Assignment: From the data below, retype exactly the lines starting with the one that contains "theorem pvCellPair (ts" and ending with the one that contains "[t]).map (pvLook ts)) := by", both included.

**** Source data

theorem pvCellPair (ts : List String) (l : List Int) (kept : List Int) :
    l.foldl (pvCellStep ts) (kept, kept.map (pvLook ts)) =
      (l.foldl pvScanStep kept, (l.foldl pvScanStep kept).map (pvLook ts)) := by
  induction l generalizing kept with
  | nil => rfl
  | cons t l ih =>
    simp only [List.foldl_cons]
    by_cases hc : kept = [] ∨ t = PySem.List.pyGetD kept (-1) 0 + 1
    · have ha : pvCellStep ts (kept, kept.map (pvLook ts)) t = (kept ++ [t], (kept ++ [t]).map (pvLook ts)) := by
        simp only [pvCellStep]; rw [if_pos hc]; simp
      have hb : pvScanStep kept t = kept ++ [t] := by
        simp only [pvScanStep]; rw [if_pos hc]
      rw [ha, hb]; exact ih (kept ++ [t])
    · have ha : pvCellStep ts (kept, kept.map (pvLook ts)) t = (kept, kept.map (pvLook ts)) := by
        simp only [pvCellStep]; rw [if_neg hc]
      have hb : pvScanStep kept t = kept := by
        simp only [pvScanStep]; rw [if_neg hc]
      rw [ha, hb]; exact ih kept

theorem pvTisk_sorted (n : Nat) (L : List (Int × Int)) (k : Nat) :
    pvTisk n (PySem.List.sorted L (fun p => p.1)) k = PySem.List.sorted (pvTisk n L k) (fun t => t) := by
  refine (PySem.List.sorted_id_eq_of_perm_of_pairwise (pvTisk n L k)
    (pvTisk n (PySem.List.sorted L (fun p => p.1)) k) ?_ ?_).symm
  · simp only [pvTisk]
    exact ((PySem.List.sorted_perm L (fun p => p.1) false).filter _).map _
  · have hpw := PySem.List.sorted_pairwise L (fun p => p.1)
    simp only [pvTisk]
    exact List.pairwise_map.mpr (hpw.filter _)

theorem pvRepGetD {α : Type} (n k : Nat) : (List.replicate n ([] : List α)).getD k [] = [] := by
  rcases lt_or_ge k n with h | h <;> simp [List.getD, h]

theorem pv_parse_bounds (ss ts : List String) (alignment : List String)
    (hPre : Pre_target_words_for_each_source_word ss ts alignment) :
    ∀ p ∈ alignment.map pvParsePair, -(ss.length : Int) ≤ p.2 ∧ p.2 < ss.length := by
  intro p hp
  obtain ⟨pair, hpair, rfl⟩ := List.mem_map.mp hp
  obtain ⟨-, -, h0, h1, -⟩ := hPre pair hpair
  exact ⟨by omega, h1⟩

********
**** Source data

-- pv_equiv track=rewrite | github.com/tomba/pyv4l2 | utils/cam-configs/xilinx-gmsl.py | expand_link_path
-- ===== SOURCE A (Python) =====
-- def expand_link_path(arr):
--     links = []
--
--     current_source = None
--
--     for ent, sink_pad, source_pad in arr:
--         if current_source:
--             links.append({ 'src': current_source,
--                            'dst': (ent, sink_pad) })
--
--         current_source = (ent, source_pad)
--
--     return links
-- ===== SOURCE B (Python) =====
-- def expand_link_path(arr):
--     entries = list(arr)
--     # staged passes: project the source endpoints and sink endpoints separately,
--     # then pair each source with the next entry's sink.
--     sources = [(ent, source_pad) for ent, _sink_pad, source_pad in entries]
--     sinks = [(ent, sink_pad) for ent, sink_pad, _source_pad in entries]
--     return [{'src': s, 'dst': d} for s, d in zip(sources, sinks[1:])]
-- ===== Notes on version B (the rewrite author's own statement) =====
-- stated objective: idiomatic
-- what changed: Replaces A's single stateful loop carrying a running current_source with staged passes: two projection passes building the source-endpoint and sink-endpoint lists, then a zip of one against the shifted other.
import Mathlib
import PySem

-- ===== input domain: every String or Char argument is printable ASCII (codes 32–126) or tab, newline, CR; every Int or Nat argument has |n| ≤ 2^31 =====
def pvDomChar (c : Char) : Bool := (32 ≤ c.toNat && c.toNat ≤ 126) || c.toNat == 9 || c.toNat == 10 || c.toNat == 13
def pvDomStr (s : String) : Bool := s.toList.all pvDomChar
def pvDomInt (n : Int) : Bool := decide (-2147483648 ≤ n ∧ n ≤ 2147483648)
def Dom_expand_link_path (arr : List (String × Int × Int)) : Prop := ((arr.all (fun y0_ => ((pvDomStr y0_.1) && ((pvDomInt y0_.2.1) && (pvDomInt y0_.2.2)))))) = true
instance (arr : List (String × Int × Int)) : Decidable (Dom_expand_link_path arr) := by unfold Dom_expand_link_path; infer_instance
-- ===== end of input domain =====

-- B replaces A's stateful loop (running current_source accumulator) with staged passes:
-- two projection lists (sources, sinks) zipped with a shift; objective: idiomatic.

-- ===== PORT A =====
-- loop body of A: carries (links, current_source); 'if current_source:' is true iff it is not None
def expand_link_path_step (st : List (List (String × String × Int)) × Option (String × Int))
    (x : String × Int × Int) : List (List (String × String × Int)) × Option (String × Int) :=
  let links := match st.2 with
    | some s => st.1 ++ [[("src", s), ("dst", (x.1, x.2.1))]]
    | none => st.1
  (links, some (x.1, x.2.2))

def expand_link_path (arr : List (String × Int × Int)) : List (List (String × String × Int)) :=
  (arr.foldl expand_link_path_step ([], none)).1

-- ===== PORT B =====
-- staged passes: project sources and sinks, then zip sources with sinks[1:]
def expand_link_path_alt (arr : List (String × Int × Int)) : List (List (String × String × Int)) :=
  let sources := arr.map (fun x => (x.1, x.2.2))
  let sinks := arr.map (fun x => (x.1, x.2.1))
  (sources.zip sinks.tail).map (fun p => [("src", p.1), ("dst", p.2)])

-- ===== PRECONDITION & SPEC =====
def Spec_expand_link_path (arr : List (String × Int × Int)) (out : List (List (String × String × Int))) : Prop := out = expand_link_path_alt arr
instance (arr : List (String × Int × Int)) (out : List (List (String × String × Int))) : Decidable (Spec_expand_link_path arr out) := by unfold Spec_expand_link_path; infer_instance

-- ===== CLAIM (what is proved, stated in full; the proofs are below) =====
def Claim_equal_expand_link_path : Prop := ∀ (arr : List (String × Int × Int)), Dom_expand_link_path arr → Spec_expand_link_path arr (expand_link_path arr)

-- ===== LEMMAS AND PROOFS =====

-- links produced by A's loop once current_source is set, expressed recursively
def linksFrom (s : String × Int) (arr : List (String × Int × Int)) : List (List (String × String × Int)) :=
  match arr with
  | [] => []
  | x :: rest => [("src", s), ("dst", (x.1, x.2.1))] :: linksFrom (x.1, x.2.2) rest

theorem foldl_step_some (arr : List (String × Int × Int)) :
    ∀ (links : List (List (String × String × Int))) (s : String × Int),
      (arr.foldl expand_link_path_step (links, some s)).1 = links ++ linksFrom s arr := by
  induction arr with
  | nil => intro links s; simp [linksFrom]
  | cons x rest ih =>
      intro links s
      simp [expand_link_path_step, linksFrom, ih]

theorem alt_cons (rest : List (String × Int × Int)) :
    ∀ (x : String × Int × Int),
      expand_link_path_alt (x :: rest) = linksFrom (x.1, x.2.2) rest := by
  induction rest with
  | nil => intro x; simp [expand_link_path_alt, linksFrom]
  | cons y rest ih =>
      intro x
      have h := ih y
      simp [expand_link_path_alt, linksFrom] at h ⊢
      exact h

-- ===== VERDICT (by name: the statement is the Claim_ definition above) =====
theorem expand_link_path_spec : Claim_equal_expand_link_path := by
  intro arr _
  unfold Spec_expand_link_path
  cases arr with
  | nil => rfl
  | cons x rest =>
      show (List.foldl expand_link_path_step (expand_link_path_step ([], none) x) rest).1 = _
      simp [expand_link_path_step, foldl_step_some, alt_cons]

********
**** Source data

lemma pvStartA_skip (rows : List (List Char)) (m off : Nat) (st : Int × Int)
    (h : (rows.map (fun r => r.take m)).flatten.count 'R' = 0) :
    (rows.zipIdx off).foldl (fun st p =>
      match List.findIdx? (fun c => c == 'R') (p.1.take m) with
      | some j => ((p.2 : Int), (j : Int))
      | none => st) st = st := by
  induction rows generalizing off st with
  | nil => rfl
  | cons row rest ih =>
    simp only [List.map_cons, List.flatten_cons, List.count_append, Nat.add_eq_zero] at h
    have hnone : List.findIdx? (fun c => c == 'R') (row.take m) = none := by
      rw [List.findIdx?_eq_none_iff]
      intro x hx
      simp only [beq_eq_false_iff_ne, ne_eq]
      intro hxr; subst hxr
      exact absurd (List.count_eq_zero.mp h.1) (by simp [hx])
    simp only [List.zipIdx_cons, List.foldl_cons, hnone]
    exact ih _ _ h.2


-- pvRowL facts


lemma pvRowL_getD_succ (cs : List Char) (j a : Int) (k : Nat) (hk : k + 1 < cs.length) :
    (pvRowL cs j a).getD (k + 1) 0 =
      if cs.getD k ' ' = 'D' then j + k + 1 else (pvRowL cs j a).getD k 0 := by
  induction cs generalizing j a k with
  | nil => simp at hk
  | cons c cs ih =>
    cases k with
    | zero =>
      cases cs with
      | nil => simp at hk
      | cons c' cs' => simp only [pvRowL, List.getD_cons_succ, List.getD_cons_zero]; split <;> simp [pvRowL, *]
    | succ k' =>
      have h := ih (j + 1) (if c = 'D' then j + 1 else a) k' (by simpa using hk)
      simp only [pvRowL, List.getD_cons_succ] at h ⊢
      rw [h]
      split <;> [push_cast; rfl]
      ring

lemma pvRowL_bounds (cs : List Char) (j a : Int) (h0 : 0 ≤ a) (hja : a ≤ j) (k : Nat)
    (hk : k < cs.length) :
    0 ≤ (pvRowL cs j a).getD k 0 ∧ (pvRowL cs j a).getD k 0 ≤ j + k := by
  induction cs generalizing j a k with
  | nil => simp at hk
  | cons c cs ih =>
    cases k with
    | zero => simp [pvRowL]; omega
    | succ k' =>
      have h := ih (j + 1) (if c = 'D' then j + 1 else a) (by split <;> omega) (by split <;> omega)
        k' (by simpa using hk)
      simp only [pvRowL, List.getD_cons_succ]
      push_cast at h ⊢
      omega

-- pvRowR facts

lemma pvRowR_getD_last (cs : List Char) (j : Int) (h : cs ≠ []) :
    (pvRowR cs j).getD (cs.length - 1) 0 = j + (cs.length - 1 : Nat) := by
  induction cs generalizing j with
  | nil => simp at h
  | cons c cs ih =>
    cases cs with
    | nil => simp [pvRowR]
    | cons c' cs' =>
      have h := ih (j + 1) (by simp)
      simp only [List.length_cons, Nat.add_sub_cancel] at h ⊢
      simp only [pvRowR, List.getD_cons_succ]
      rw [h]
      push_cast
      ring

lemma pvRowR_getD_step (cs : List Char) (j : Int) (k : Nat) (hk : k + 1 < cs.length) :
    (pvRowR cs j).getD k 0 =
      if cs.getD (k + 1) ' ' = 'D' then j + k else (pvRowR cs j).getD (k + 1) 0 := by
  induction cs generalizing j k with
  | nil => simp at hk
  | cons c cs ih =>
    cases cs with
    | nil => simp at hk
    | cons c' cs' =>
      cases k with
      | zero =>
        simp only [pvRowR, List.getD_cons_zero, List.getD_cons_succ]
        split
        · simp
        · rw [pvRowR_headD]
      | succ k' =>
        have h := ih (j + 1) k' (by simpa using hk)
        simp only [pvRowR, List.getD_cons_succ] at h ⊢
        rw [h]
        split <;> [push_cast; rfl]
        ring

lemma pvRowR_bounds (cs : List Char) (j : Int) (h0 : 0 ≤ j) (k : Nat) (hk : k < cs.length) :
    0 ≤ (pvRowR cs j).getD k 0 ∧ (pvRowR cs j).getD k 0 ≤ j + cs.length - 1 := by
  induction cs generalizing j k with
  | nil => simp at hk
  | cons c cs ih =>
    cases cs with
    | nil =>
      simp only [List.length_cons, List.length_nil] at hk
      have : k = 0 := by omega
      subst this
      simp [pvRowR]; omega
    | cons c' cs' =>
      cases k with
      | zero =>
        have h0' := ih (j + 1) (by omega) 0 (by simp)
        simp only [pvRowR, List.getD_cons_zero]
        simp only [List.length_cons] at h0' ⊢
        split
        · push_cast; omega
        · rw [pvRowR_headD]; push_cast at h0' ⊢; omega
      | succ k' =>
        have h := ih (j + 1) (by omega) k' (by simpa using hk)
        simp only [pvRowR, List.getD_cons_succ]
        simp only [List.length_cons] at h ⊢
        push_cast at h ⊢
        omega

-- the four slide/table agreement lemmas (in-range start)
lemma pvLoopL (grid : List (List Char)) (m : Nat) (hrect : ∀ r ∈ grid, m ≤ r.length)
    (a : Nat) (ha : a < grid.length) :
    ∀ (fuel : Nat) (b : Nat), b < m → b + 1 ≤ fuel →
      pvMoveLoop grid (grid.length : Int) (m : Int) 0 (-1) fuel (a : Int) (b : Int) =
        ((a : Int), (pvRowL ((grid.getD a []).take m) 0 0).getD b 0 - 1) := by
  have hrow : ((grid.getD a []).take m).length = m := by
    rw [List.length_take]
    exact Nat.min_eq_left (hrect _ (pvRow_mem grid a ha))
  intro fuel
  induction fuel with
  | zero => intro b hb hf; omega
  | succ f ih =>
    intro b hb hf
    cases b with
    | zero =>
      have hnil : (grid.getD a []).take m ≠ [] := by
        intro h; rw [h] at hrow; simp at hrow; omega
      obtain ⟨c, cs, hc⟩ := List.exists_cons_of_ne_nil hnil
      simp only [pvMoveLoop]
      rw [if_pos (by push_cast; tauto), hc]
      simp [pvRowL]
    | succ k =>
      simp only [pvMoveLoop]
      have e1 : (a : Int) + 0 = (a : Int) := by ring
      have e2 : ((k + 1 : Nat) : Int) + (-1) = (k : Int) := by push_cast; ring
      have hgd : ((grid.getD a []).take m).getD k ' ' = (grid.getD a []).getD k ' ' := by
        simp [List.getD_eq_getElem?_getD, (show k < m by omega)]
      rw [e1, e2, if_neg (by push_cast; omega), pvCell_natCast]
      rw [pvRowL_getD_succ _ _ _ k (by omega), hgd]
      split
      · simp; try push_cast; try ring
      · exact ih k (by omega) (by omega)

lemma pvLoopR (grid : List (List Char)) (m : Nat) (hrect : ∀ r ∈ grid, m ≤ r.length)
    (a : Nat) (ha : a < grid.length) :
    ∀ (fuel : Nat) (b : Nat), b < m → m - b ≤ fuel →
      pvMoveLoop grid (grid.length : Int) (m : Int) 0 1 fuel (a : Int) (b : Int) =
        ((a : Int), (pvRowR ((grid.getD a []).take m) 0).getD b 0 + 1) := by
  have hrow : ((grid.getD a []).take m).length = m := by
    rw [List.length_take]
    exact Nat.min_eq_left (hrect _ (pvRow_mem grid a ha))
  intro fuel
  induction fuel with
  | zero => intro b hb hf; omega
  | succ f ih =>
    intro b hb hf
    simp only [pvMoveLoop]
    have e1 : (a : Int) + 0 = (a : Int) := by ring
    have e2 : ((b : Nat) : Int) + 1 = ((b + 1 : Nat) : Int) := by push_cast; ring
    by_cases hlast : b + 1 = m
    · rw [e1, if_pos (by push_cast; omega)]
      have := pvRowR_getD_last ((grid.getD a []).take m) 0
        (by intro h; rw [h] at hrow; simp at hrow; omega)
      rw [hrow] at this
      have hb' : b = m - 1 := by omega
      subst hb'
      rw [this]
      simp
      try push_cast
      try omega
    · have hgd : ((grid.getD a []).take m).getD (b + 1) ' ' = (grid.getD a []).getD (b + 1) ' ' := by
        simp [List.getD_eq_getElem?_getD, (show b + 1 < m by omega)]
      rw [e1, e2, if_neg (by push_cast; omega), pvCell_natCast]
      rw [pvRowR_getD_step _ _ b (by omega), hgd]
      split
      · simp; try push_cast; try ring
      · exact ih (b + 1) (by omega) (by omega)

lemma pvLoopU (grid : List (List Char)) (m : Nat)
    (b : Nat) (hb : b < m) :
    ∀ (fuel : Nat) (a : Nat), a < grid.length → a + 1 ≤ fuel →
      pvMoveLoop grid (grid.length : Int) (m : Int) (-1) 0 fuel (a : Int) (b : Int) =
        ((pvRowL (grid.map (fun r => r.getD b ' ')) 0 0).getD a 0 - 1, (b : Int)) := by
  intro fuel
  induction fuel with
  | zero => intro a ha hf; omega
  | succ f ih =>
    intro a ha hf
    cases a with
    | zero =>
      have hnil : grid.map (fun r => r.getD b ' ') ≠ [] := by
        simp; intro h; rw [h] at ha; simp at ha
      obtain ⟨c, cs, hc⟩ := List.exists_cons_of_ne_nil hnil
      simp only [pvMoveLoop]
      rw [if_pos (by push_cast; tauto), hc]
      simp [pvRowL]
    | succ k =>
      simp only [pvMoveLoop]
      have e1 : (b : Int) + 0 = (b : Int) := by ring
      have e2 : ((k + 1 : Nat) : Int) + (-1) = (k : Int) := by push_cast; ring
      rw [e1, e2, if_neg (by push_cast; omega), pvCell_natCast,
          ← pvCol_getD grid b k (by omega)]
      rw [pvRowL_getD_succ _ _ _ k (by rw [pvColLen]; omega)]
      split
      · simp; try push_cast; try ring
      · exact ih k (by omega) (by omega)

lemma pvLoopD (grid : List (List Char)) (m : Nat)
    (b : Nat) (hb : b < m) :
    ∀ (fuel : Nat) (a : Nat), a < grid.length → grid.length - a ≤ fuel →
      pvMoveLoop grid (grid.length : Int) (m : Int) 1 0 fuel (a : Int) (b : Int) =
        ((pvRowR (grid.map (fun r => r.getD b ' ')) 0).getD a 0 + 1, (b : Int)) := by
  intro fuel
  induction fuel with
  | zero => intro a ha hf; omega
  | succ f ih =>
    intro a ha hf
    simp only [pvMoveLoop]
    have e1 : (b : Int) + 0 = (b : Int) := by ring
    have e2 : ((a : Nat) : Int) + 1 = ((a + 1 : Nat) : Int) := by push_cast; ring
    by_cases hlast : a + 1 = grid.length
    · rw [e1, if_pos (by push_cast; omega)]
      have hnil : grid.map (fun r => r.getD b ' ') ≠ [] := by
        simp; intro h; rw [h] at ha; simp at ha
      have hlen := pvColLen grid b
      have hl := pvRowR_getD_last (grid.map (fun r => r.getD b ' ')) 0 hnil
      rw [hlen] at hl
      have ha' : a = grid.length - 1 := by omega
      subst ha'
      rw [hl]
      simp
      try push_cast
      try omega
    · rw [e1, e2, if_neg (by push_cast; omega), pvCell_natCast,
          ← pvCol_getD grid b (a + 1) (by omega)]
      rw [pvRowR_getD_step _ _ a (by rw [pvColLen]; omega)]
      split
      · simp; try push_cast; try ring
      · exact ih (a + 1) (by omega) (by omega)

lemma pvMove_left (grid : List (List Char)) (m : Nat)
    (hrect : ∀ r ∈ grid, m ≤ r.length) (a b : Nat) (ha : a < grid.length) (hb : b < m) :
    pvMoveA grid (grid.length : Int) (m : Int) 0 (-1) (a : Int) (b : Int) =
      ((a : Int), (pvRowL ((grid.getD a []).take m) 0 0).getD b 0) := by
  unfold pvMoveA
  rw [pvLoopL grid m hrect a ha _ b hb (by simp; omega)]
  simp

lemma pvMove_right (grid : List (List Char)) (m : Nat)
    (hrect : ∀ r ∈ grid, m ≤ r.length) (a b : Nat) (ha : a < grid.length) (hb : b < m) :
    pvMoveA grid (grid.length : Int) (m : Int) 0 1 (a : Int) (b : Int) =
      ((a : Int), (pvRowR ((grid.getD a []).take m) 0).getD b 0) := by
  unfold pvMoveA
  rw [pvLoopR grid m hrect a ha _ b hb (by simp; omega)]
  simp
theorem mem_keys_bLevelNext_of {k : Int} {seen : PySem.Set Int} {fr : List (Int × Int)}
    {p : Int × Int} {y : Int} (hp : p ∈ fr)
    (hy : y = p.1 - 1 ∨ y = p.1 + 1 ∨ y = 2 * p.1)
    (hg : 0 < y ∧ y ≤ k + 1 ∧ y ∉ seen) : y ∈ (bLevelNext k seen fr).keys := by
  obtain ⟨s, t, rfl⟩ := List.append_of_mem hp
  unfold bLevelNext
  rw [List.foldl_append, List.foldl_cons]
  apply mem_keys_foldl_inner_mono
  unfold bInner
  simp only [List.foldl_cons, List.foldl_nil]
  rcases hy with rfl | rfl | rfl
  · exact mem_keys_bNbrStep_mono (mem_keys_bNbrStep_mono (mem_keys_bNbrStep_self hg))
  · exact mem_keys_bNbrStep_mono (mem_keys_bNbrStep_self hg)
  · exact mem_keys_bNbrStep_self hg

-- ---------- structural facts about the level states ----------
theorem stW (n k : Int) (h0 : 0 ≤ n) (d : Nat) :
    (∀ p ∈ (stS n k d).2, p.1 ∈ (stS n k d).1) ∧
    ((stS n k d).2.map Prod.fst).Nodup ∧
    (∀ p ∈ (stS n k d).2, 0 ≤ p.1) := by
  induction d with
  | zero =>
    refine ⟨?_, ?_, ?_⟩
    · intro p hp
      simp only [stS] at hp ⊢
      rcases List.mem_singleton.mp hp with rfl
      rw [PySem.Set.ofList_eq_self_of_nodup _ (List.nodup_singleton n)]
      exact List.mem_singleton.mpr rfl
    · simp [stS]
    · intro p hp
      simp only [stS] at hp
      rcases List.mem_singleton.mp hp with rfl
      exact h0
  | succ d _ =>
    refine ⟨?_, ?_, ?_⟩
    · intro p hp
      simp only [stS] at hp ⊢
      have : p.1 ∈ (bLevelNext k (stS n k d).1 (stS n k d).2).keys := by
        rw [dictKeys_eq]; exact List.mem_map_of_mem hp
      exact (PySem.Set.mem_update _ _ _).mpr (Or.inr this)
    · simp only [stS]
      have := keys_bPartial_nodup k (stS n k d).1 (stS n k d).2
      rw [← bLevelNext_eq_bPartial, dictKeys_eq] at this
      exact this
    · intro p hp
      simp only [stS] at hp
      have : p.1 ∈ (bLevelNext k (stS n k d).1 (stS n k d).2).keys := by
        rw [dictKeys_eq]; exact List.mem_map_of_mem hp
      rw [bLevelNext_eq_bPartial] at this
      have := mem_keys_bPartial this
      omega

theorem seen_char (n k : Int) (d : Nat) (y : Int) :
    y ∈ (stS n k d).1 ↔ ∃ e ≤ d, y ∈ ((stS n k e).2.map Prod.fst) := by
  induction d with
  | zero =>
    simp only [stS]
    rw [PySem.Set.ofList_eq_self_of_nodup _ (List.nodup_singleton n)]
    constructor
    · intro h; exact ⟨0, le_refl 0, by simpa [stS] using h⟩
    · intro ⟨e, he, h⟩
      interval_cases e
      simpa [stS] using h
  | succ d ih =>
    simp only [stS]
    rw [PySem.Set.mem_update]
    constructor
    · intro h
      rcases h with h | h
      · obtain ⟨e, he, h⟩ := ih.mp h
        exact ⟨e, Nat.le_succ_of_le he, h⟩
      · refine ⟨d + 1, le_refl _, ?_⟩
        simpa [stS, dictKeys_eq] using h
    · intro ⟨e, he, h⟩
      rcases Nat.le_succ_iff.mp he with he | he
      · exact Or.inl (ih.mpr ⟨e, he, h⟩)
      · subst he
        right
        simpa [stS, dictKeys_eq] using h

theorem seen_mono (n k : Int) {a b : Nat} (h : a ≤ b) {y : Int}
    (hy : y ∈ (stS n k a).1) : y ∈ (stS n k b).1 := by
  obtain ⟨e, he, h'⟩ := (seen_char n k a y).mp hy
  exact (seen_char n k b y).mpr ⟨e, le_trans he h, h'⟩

********

The answer:
theorem pvCellPair (ts : List String) (l : List Int) (kept : List Int) :
    l.foldl (pvCellStep ts) (kept, kept.map (pvLook ts)) =
      (l.foldl pvScanStep kept, (l.foldl pvScanStep kept).map (pvLook ts)) := by
  induction l generalizing kept with
  | nil => rfl
  | cons t l ih =>
    simp only [List.foldl_cons]
    by_cases hc : kept = [] ∨ t = PySem.List.pyGetD kept (-1) 0 + 1
    · have ha : pvCellStep ts (kept, kept.map (pvLook ts)) t = (kept ++ [t], (kept ++ [t]).map (pvLook ts)) := by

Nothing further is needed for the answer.